But Lord Nordland, and perhaps the entire ruling class of the realm, would be more than relieved to drop his head in a kettle and finally be done with his trouble-making. They’d already tried it once.

  But they had failed. Well, not failed, strictly speaking. He hadn’t survived the torture. Driven to utter despair by pain, he’d used his last spell to commit suicide, killing himself with his own magic. He had his assassin to thank for that mistake on their part, but he wasn’t feeling particularly grateful. After that they had boiled his head. And worse.

  “Three weeks? But why?” Christopher demanded. A week was ten days here, so it was a whole month by Christopher’s calendar.

  “Why not three thousand?” Faren answered. “Knowing Krellyan’s power, they should have burned your body to ash.
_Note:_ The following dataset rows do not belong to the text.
-- pv_equiv track=rewrite | github.com/Jason003/interview | Doordash/Count All Valid Pickup and Delivery Options.py | generateValidOrders
-- ===== SOURCE A (Python) =====
-- def generateValidOrders(n):
--     res = []
--     def dfs(picks, deliveries, curr):
--         if len(picks) == len(deliveries) == n:
--             res.append(curr)
--         for i in range(1, n + 1):
--             if i not in picks:
--                 dfs(picks | {i}, deliveries, curr + ['P' + str(i)])
--             if i in picks and i not in deliveries:
--                 dfs(picks, deliveries | {i}, curr + ['D' + str(i)])
--     dfs(set(), set(), [])
--     return res
-- ===== SOURCE B (Python) =====
-- def generateValidOrders(n):
--     # Iterative level-by-level (BFS) expansion: each round extends every partial
--     # sequence by one valid move (for i = 1..n: pick i if unpicked, else deliver
--     # i if undelivered), so after 2n rounds the states are exactly the complete
--     # valid sequences, in the same left-to-right order as a preorder DFS.
--     states = [([], set(), set())]
--     for _ in range(2 * n):
--         nxt = []
--         for curr, picks, delivs in states:
--             for i in range(1, n + 1):
--                 if i not in picks:
--                     nxt.append((curr + ['P' + str(i)], picks | {i}, delivs))
--                 elif i not in delivs:
--                     nxt.append((curr + ['D' + str(i)], picks, delivs | {i}))
--         states = nxt
--     return [curr for curr, _, _ in states if len(curr) == 2 * n]
-- ===== Notes on version B (the rewrite author's own statement) =====
-- stated objective: alternative
-- what changed: Replaces A's recursive DFS with shared mutable res and a prefix threaded down by an iterative breadth-first expansion: a list of (sequence, picks, deliveries) states is extended move-by-move for 2n rounds, and per-level left-to-right extension in the same move order reproduces A's preorder output exactly.
import Mathlib
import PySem

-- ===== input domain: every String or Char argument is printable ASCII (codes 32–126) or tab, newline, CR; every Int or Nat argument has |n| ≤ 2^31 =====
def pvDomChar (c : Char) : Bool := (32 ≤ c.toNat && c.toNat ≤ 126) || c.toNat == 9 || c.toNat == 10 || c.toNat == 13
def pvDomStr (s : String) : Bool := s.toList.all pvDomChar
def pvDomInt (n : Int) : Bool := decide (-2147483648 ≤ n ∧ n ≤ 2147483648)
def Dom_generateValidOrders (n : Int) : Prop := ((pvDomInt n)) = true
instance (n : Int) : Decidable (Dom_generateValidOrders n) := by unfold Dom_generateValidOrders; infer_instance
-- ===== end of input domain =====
Instead we found your empty skull on our doorstop.”

  “A gruesome gift, however welcome,” Krellyan said.

  “There is more good news,” Faren said. “They did not find you guilty of treason, which would have forbidden us from bringing you back. They did not officially keep your body past ordinary hope of revival or officially mutilate your corpse. So you are legally free to continue your improbable career.”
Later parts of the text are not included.